**AIM OF THE TASK:**
In full and without change, repeat the records shown below.

-- -- --

-- pv_equiv track=rewrite | github.com/creative-darkstar/sparta-games-BE | teambuildings/utils.py | get_valid_duration_keys
-- ===== SOURCE A (Python) =====
-- def get_valid_duration_keys(base_duration: str):
--         DURATION_ORDER = {
--             "3M": 1,
--             "6M": 2,
--             "1Y": 3,
--             "GT1Y": 4,
--         }
--         return [
--             key for key, order in DURATION_ORDER.items()
--             if order <= DURATION_ORDER.get(base_duration, 4)
--         ]
-- ===== SOURCE B (Python) =====
-- def get_valid_duration_keys(base_duration: str):
--     # Walk a successor chain from the shortest duration, emitting keys until
--     # the base duration is emitted (or the chain ends).
--     successor = {"3M": "6M", "6M": "1Y", "1Y": "GT1Y"}
--     keys = []
--     cur = "3M"
--     while cur is not None:
--         keys.append(cur)
--         if cur == base_duration:
--             break
--         cur = successor.get(cur)
--     return keys
-- ===== Notes on version B (the rewrite author's own statement) =====
-- stated objective: alternative
-- what changed: Replaces the rank-dict threshold filter by a successor-chain walk: starting at the shortest duration, follow a next-duration map, emitting each key and stopping early once the base duration has been emitted (an unknown key walks the whole chain).
import Mathlib
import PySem

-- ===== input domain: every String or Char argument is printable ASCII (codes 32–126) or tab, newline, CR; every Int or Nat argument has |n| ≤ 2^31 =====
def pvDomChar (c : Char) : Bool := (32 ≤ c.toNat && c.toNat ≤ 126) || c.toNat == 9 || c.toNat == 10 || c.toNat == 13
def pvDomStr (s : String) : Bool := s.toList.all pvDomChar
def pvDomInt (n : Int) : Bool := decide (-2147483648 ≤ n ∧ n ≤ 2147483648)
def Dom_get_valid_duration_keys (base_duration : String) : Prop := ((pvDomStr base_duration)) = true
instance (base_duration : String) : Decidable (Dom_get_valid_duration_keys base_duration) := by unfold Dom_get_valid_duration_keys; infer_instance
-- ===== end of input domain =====

-- B replaces the rank-dict threshold filter by a successor-chain walk with early stop (alternative).


-- ===== PORT A =====
def get_valid_duration_keys (base_duration : String) : List String :=
  let d : PySem.Dict String Int :=
    PySem.Dict.ofList [("3M", 1), ("6M", 2), ("1Y", 3), ("GT1Y", 4)]
  (d.items.filter (fun kv => kv.2 ≤ d.getD base_duration 4)).map (·.1)

-- ===== PORT B =====
-- The while loop of Source B; fuel bounds the walk (the chain has 4 nodes, so 4 steps suffice).
def pvWalk (successor : PySem.Dict String String) (base : String) : Nat → Option String → List String
  | _, none => []
  | 0, some _ => []
  | n + 1, some cur =>
      cur :: (if cur == base then [] else pvWalk successor base n (successor.get? cur))

def get_valid_duration_keys_alt (base_duration : String) : List String :=
  let successor : PySem.Dict String String :=
    PySem.Dict.ofList [("3M", "6M"), ("6M", "1Y"), ("1Y", "GT1Y")]
  pvWalk successor base_duration 4 (some "3M")

-- ===== PRECONDITION & SPEC =====
def Spec_get_valid_duration_keys (base_duration : String) (out : List String) : Prop := out = get_valid_duration_keys_alt base_duration
instance (base_duration : String) (out : List String) : Decidable (Spec_get_valid_duration_keys base_duration out) := by unfold Spec_get_valid_duration_keys; infer_instance

-- ===== CLAIM =====
def Claim_equal_get_valid_duration_keys : Prop := ∀ (base_duration : String), Dom_get_valid_duration_keys base_duration → Spec_get_valid_duration_keys base_duration (get_valid_duration_keys base_duration)

-- ===== LEMMAS AND PROOFS =====

-- ===== VERDICT =====
theorem get_valid_duration_keys_spec : Claim_equal_get_valid_duration_keys := by
  intro b _
  unfold Spec_get_valid_duration_keys get_valid_duration_keys get_valid_duration_keys_alt
  by_cases h1 : b = "3M"
  · subst h1; decide
  by_cases h2 : b = "6M"
  · subst h2; decide
  by_cases h3 : b = "1Y"
  · subst h3; decide
  by_cases h4 : b = "GT1Y"
  · subst h4; decide
  have e1 : ("3M" == b) = false := by simpa [beq_iff_eq] using Ne.symm h1
  have e2 : ("6M" == b) = false := by simpa [beq_iff_eq] using Ne.symm h2
  have e3 : ("1Y" == b) = false := by simpa [beq_iff_eq] using Ne.symm h3
  have e4 : ("GT1Y" == b) = false := by simpa [beq_iff_eq] using Ne.symm h4
  have f1 : (b == "3M") = false := by simpa [beq_iff_eq] using h1
  have f2 : (b == "6M") = false := by simpa [beq_iff_eq] using h2
  have f3 : (b == "1Y") = false := by simpa [beq_iff_eq] using h3
  have f4 : (b == "GT1Y") = false := by simpa [beq_iff_eq] using h4
  simp [PySem.Dict.getD, PySem.Dict.get?, PySem.Dict.ofList, PySem.Dict.empty, PySem.Dict.update,
        PySem.Dict.insert, pvWalk, List.find?,
        e1, e2, e3, e4, f1, f2, f3]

-- -- --

**PROBLEM SOLUTION:**
-- pv_equiv track=rewrite | github.com/creative-darkstar/sparta-games-BE | teambuildings/utils.py | get_valid_duration_keys
-- ===== SOURCE A (Python) =====
-- def get_valid_duration_keys(base_duration: str):
--         DURATION_ORDER = {
--             "3M": 1,
--             "6M": 2,
--             "1Y": 3,
--             "GT1Y": 4,
--         }
--         return [
--             key for key, order in DURATION_ORDER.items()
--             if order <= DURATION_ORDER.get(base_duration, 4)
--         ]
-- ===== SOURCE B (Python) =====
-- def get_valid_duration_keys(base_duration: str):
--     # Walk a successor chain from the shortest duration, emitting keys until
--     # the base duration is emitted (or the chain ends).
--     successor = {"3M": "6M", "6M": "1Y", "1Y": "GT1Y"}
--     keys = []
--     cur = "3M"
--     while cur is not None:
--         keys.append(cur)
--         if cur == base_duration:
--             break
--         cur = successor.get(cur)
--     return keys
-- ===== Notes on version B (the rewrite author's own statement) =====
-- stated objective: alternative
-- what changed: Replaces the rank-dict threshold filter by a successor-chain walk: starting at the shortest duration, follow a next-duration map, emitting each key and stopping early once the base duration has been emitted (an unknown key walks the whole chain).
import Mathlib
import PySem

-- ===== input domain: every String or Char argument is printable ASCII (codes 32–126) or tab, newline, CR; every Int or Nat argument has |n| ≤ 2^31 =====
def pvDomChar (c : Char) : Bool := (32 ≤ c.toNat && c.toNat ≤ 126) || c.toNat == 9 || c.toNat == 10 || c.toNat == 13
def pvDomStr (s : String) : Bool := s.toList.all pvDomChar
def pvDomInt (n : Int) : Bool := decide (-2147483648 ≤ n ∧ n ≤ 2147483648)
def Dom_get_valid_duration_keys (base_duration : String) : Prop := ((pvDomStr base_duration)) = true
instance (base_duration : String) : Decidable (Dom_get_valid_duration_keys base_duration) := by unfold Dom_get_valid_duration_keys; infer_instance
-- ===== end of input domain =====

-- B replaces the rank-dict threshold filter by a successor-chain walk with early stop (alternative).


-- ===== PORT A =====
def get_valid_duration_keys (base_duration : String) : List String :=
  let d : PySem.Dict String Int :=
    PySem.Dict.ofList [("3M", 1), ("6M", 2), ("1Y", 3), ("GT1Y", 4)]
  (d.items.filter (fun kv => kv.2 ≤ d.getD base_duration 4)).map (·.1)

-- ===== PORT B =====
-- The while loop of Source B; fuel bounds the walk (the chain has 4 nodes, so 4 steps suffice).
def pvWalk (successor : PySem.Dict String String) (base : String) : Nat → Option String → List String
  | _, none => []
  | 0, some _ => []
  | n + 1, some cur =>
      cur :: (if cur == base then [] else pvWalk successor base n (successor.get? cur))

def get_valid_duration_keys_alt (base_duration : String) : List String :=
  let successor : PySem.Dict String String :=
    PySem.Dict.ofList [("3M", "6M"), ("6M", "1Y"), ("1Y", "GT1Y")]
  pvWalk successor base_duration 4 (some "3M")

-- ===== PRECONDITION & SPEC =====
def Spec_get_valid_duration_keys (base_duration : String) (out : List String) : Prop := out = get_valid_duration_keys_alt base_duration
instance (base_duration : String) (out : List String) : Decidable (Spec_get_valid_duration_keys base_duration out) := by unfold Spec_get_valid_duration_keys; infer_instance

-- ===== CLAIM =====
def Claim_equal_get_valid_duration_keys : Prop := ∀ (base_duration : String), Dom_get_valid_duration_keys base_duration → Spec_get_valid_duration_keys base_duration (get_valid_duration_keys base_duration)

-- ===== LEMMAS AND PROOFS =====

-- ===== VERDICT =====
theorem get_valid_duration_keys_spec : Claim_equal_get_valid_duration_keys := by
  intro b _
  unfold Spec_get_valid_duration_keys get_valid_duration_keys get_valid_duration_keys_alt
  by_cases h1 : b = "3M"
  · subst h1; decide
  by_cases h2 : b = "6M"
  · subst h2; decide
  by_cases h3 : b = "1Y"
  · subst h3; decide
  by_cases h4 : b = "GT1Y"
  · subst h4; decide
  have e1 : ("3M" == b) = false := by simpa [beq_iff_eq] using Ne.symm h1
  have e2 : ("6M" == b) = false := by simpa [beq_iff_eq] using Ne.symm h2
  have e3 : ("1Y" == b) = false := by simpa [beq_iff_eq] using Ne.symm h3
  have e4 : ("GT1Y" == b) = false := by simpa [beq_iff_eq] using Ne.symm h4
  have f1 : (b == "3M") = false := by simpa [beq_iff_eq] using h1
  have f2 : (b == "6M") = false := by simpa [beq_iff_eq] using h2
  have f3 : (b == "1Y") = false := by simpa [beq_iff_eq] using h3
  have f4 : (b == "GT1Y") = false := by simpa [beq_iff_eq] using h4
  simp [PySem.Dict.getD, PySem.Dict.get?, PySem.Dict.ofList, PySem.Dict.empty, PySem.Dict.update,
        PySem.Dict.insert, pvWalk, List.find?,
        e1, e2, e3, e4, f1, f2, f3]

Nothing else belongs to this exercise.